[Opening Study material section]

-- pv_equiv track=rewrite | github.com/JavierCastellD/InitiationCodonMutationPredictor | src/web/SeqUtils/seq_utils.py | is_snp_affecting_initiation_codon
-- ===== SOURCE A (Python) =====
-- CODON_LENGTH = 3
--
-- def is_snp_affecting_initiation_codon(cdna:str, cds:str, mutated_cdna:str):
--     if len(cdna) != len(mutated_cdna):
--         return False
--
--     pos_change = []
--     for i in range(0, len(cdna)):
--         if cdna[i] != mutated_cdna[i]:
--             pos_change.append(i)
--
--     if len(pos_change) != 1:
--         return False
--
--     init_codon_pos = get_translation_start_pos(cdna, cds)
--     if (pos_change[0] < init_codon_pos) | (pos_change[0] > init_codon_pos + CODON_LENGTH - 1):
--         return False
--
--     return True
--
-- def get_translation_start_pos(cdna:str, cds:str) -> int:
--     return cdna.find(cds)
-- ===== SOURCE B (Python) =====
-- CODON_LENGTH = 3
--
-- def is_snp_affecting_initiation_codon(cdna: str, cds: str, mutated_cdna: str):
--     if len(cdna) != len(mutated_cdna):
--         return False
--
--     n = len(cdna)
--     # scan from the left for the first mismatch
--     i = 0
--     while i < n and cdna[i] == mutated_cdna[i]:
--         i += 1
--     if i == n:
--         return False  # identical sequences: no SNP at all
--
--     # scan from the right for the last mismatch
--     j = n - 1
--     while cdna[j] == mutated_cdna[j]:
--         j -= 1
--     if i != j:
--         return False  # more than one differing position
--
--     init_codon_pos = cdna.find(cds)
--     return init_codon_pos <= i <= init_codon_pos + CODON_LENGTH - 1
-- ===== Notes on version B (the rewrite author's own statement) =====
-- stated objective: faster
-- what changed: Replaces A's accumulate-all-differing-indices list pass with two converging mismatch scans (first from the left, last from the right) that stop early; the SNP is unique iff they meet, then the same find-based codon-window test is applied.
import Mathlib
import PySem

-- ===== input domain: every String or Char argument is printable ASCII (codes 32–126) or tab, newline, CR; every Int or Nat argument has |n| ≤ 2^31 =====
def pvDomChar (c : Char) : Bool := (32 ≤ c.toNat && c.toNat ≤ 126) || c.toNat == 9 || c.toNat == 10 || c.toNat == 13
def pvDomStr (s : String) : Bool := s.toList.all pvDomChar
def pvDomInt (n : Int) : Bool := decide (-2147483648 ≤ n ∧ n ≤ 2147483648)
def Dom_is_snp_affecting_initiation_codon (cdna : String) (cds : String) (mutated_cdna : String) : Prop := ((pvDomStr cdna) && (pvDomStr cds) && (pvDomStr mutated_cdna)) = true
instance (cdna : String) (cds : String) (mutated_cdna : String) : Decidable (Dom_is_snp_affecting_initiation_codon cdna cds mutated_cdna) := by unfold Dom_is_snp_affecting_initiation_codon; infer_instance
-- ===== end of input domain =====

-- B replaces A's accumulate-all-differing-indices pass by two converging mismatch scans (first from the left, last from the right); same result, alternative decomposition.

-- ===== PORT A =====
def get_translation_start_pos (cdna : String) (cds : String) : Int :=
  PySem.Str.find cdna cds

def is_snp_affecting_initiation_codon (cdna : String) (cds : String) (mutated_cdna : String) : Bool :=
  if cdna.toList.length ≠ mutated_cdna.toList.length then false
  else
    let pos_change : List Int :=
      (PySem.List.pyRange 0 (cdna.toList.length : Int) 1).foldl
        (fun acc i =>
          if PySem.List.pyGetD cdna.toList i ' ' ≠ PySem.List.pyGetD mutated_cdna.toList i ' ' then
            acc ++ [i]
          else acc) []
    if pos_change.length ≠ 1 then false
    else
      let init_codon_pos := get_translation_start_pos cdna cds
      if (decide (PySem.List.pyGetD pos_change 0 0 < init_codon_pos)) ||
         (decide (PySem.List.pyGetD pos_change 0 0 > init_codon_pos + 3 - 1)) then false
      else true

-- ===== PORT B =====
-- left-to-right scan for the first index where the two sequences differ ('while' loop of Source B)
def pvFirstDiff : List Char → List Char → Option Nat
  | a :: as, b :: bs => if a = b then (pvFirstDiff as bs).map (· + 1) else some 0
  | _, _ => none

def is_snp_affecting_initiation_codon_alt (cdna : String) (cds : String) (mutated_cdna : String) : Bool :=
  let a := cdna.toList
  let m := mutated_cdna.toList
  if a.length ≠ m.length then false
  else
    match pvFirstDiff a m with
    | none => false
    | some i =>
      -- right-to-left scan = left scan of the reversed sequences
      match pvFirstDiff a.reverse m.reverse with
      | none => false
      | some k =>
        let j := a.length - 1 - k
        if i ≠ j then false
        else
          let init_codon_pos := PySem.Str.find cdna cds
          decide (init_codon_pos ≤ (i : Int)) && decide ((i : Int) ≤ init_codon_pos + 3 - 1)

-- ===== PRECONDITION & SPEC =====
def Spec_is_snp_affecting_initiation_codon (cdna : String) (cds : String) (mutated_cdna : String) (out : Bool) : Prop := out = is_snp_affecting_initiation_codon_alt cdna cds mutated_cdna
instance (cdna : String) (cds : String) (mutated_cdna : String) (out : Bool) : Decidable (Spec_is_snp_affecting_initiation_codon cdna cds mutated_cdna out) := by unfold Spec_is_snp_affecting_initiation_codon; infer_instance

-- ===== CLAIM (what is proved, stated in full; the proofs are below) =====
def Claim_equal_is_snp_affecting_initiation_codon : Prop := ∀ (cdna : String) (cds : String) (mutated_cdna : String), Dom_is_snp_affecting_initiation_codon cdna cds mutated_cdna → Spec_is_snp_affecting_initiation_codon cdna cds mutated_cdna (is_snp_affecting_initiation_codon cdna cds mutated_cdna)

-- ===== LEMMAS AND PROOFS =====

-- the set of differing indices, as A accumulates it (in Nat form)
def pvDiffs (a m : List Char) : List Nat :=
  (List.range a.length).filter (fun k => decide (a.getD k ' ' ≠ m.getD k ' '))

theorem pvDiffs_cons (x : Char) (a : List Char) (y : Char) (m : List Char) :
    pvDiffs (x :: a) (y :: m) = (if x = y then [] else [0]) ++ (pvDiffs a m).map (· + 1) := by
  unfold pvDiffs
  rw [List.length_cons, List.range_succ_eq_map, List.filter_cons, List.filter_map]
  by_cases hxy : x = y <;>
    · simp [hxy, Function.comp_def]
      exact List.map_congr_left (fun _ _ => rfl)

theorem pvDiffs_snoc (a m : List Char) (x y : Char) (h : a.length = m.length) :
    pvDiffs (a ++ [x]) (m ++ [y]) = pvDiffs a m ++ (if x = y then [] else [a.length]) := by
  unfold pvDiffs
  rw [List.length_append, List.length_singleton, List.range_succ, List.filter_append]
  congr 1
  · apply List.filter_congr
    intro k hk
    have hk' : k < a.length := List.mem_range.mp hk
    have h1 : (a ++ [x]).getD k ' ' = a.getD k ' ' := by
      simp [List.getD_eq_getElem?_getD, List.getElem?_append_left hk']
    have h2 : (m ++ [y]).getD k ' ' = m.getD k ' ' := by
      simp [List.getD_eq_getElem?_getD, List.getElem?_append_left (h ▸ hk')]
    rw [h1, h2]
  · have h1 : (a ++ [x])[a.length]? = some x := by
      simp
    have h2 : (m ++ [y])[a.length]? = some y := by
      rw [h]; simp
    by_cases hxy : x = y <;>
      simp [List.getD_eq_getElem?_getD, h1, h2, hxy]

theorem pvDiffs_mem {a m : List Char} {k : Nat} (h : k ∈ pvDiffs a m) : k < a.length := by
  unfold pvDiffs at h
  have := List.mem_of_mem_filter h
  simpa using this

theorem pvDiffs_nodup (a m : List Char) : (pvDiffs a m).Nodup := by
  exact (List.nodup_range).filter _

theorem pvFirstDiff_eq_head (a m : List Char) (h : a.length = m.length) :
    pvFirstDiff a m = (pvDiffs a m).head? := by
  induction a generalizing m with
  | nil =>
    simp [pvFirstDiff, pvDiffs]
  | cons x a ih =>
    cases m with
    | nil => simp at h
    | cons y m =>
      have h' : a.length = m.length := by simpa using h
      rw [pvDiffs_cons]
      by_cases hxy : x = y <;>
        simp [pvFirstDiff, hxy, ih m h', List.head?_map]

theorem pvFirstDiff_rev (a m : List Char) (h : a.length = m.length) :
    pvFirstDiff a.reverse m.reverse = ((pvDiffs a m).getLast?).map (fun k => a.length - 1 - k) := by
  induction a using List.reverseRecOn generalizing m with
  | nil =>
    simp [pvFirstDiff, pvDiffs]
  | append_singleton a x ih =>
    cases m using List.reverseRecOn with
    | nil => simp at h
    | append_singleton m y =>
      have h' : a.length = m.length := by
        simpa using h
      rw [List.reverse_append, List.reverse_append]
      simp only [List.reverse_singleton, List.singleton_append]
      rw [pvDiffs_snoc a m x y h']
      by_cases hxy : x = y
      · rw [show pvFirstDiff (x :: a.reverse) (y :: m.reverse)
              = (pvFirstDiff a.reverse m.reverse).map (· + 1) by simp [pvFirstDiff, hxy]]
        rw [ih m h', if_pos hxy, List.append_nil]
        cases hg : (pvDiffs a m).getLast? with
        | none => simp
        | some g =>
          have hlt : g < a.length := pvDiffs_mem (List.mem_of_getLast? hg)
          simp only [Option.map_some, List.length_append, List.length_singleton]
          congr 1
          omega
      · rw [show pvFirstDiff (x :: a.reverse) (y :: m.reverse) = some 0 by simp [pvFirstDiff, hxy]]
        rw [if_neg hxy, List.getLast?_concat]
        simp

theorem pos_change_eq (c m : String) :
    (PySem.List.pyRange 0 (c.toList.length : Int) 1).foldl
      (fun acc i =>
        if PySem.List.pyGetD c.toList i ' ' ≠ PySem.List.pyGetD m.toList i ' ' then acc ++ [i]
        else acc) []
    = (pvDiffs c.toList m.toList).map (fun k => (k : Int)) := by
  rw [PySem.List.pyRange_zero_nat, List.foldl_map,
      PySem.List.foldl_append_ite
        (p := fun k : Nat => PySem.List.pyGetD c.toList (k : Int) ' ' ≠ PySem.List.pyGetD m.toList (k : Int) ' ')
        (f := fun k : Nat => (k : Int))]
  simp [pvDiffs, PySem.List.pyGetD_natCast, ← List.map_eq_flatMap]

-- ===== VERDICT (by name: the statement is the Claim_ definition above) =====
theorem is_snp_affecting_initiation_codon_spec : Claim_equal_is_snp_affecting_initiation_codon := by
  intro cdna cds mcdna _
  unfold Spec_is_snp_affecting_initiation_codon is_snp_affecting_initiation_codon
    is_snp_affecting_initiation_codon_alt get_translation_start_pos
  by_cases hlen : cdna.toList.length = mcdna.toList.length
  · have hlenS : cdna.length = mcdna.length := by simpa using hlen
    rw [pos_change_eq cdna mcdna]
    cases hd : pvDiffs cdna.toList mcdna.toList with
    | nil => simp [hd, hlenS, pvFirstDiff_eq_head _ _ hlen]
    | cons k1 rest =>
      cases rest with
      | nil =>
        have hk : k1 < mcdna.length := by
          have := pvDiffs_mem (hd ▸ List.mem_singleton_self k1)
          simpa [hlen] using this
        have hk2 : k1 < cdna.toList.length := by
          rw [hlen]; simpa using hk
        have hkj2 : cdna.toList.length - 1 - (cdna.toList.length - 1 - k1) = k1 := by omega
        simp only [pvFirstDiff_eq_head _ _ hlen, pvFirstDiff_rev _ _ hlen, hd,
          List.head?_cons, List.getLast?_singleton, Option.map_some, hkj2,
          if_pos hlen, if_pos rfl, ← List.map_eq_flatMap, List.map_cons, List.map_nil,
          List.length_cons, List.length_nil, PySem.List.pyGetD_zero_cons]
        have hguard : ¬ (cdna.toList.length ≠ mcdna.toList.length) := by omega
        rw [if_neg hguard, if_neg hguard, if_neg (by simp : ¬ (k1 ≠ k1))]
        simp
        by_cases h1 : PySem.Chars.find cdna.toList cds.toList ≤ (k1 : Int) <;>
          by_cases h2 : (k1 : Int) < PySem.Chars.find cdna.toList cds.toList + 3 <;>
            simp [h1, h2, not_le, not_lt] <;> omega
      | cons k2 rest2 =>
        have hnd := pvDiffs_nodup cdna.toList mcdna.toList
        rw [hd] at hnd
        have hgl : (k1 :: k2 :: rest2).getLast? = some ((k2 :: rest2).getLast (by simp)) := by
          rw [List.getLast?_cons_cons]
          exact List.getLast?_eq_some_getLast (by simp)
        have hgm : (k2 :: rest2).getLast (by simp) ∈ k2 :: rest2 := List.getLast_mem _
        have hglt : (k2 :: rest2).getLast (by simp) < mcdna.length := by
          have := pvDiffs_mem (hd ▸ List.mem_cons_of_mem k1 hgm)
          simpa [hlen] using this
        have hne : ¬ (k1 = mcdna.length - 1 - (mcdna.length - 1 - (k2 :: rest2).getLast (by simp))) := by
          have hj : mcdna.length - 1 - (mcdna.length - 1 - (k2 :: rest2).getLast (by simp))
              = (k2 :: rest2).getLast (by simp) := by omega
          rw [hj]
          intro he
          exact (List.nodup_cons.mp hnd).1 (he ▸ hgm)
        simp [hd, hlenS, pvFirstDiff_eq_head _ _ hlen, pvFirstDiff_rev _ _ hlen, hgl, hne]
  · have hlenS : ¬ (cdna.length = mcdna.length) := by simpa using hlen
    simp [hlenS]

[Closing Study material section]

_Activity_
Using the records above, filter out every line that lacks the string "find" and copy the rest.

_Written reply_
--     return cdna.find(cds)
--     init_codon_pos = cdna.find(cds)
-- what changed: Replaces A's accumulate-all-differing-indices list pass with two converging mismatch scans (first from the left, last from the right) that stop early; the SNP is unique iff they meet, then the same find-based codon-window test is applied.
  PySem.Str.find cdna cds
          let init_codon_pos := PySem.Str.find cdna cds
        by_cases h1 : PySem.Chars.find cdna.toList cds.toList ≤ (k1 : Int) <;>
          by_cases h2 : (k1 : Int) < PySem.Chars.find cdna.toList cds.toList + 3 <;>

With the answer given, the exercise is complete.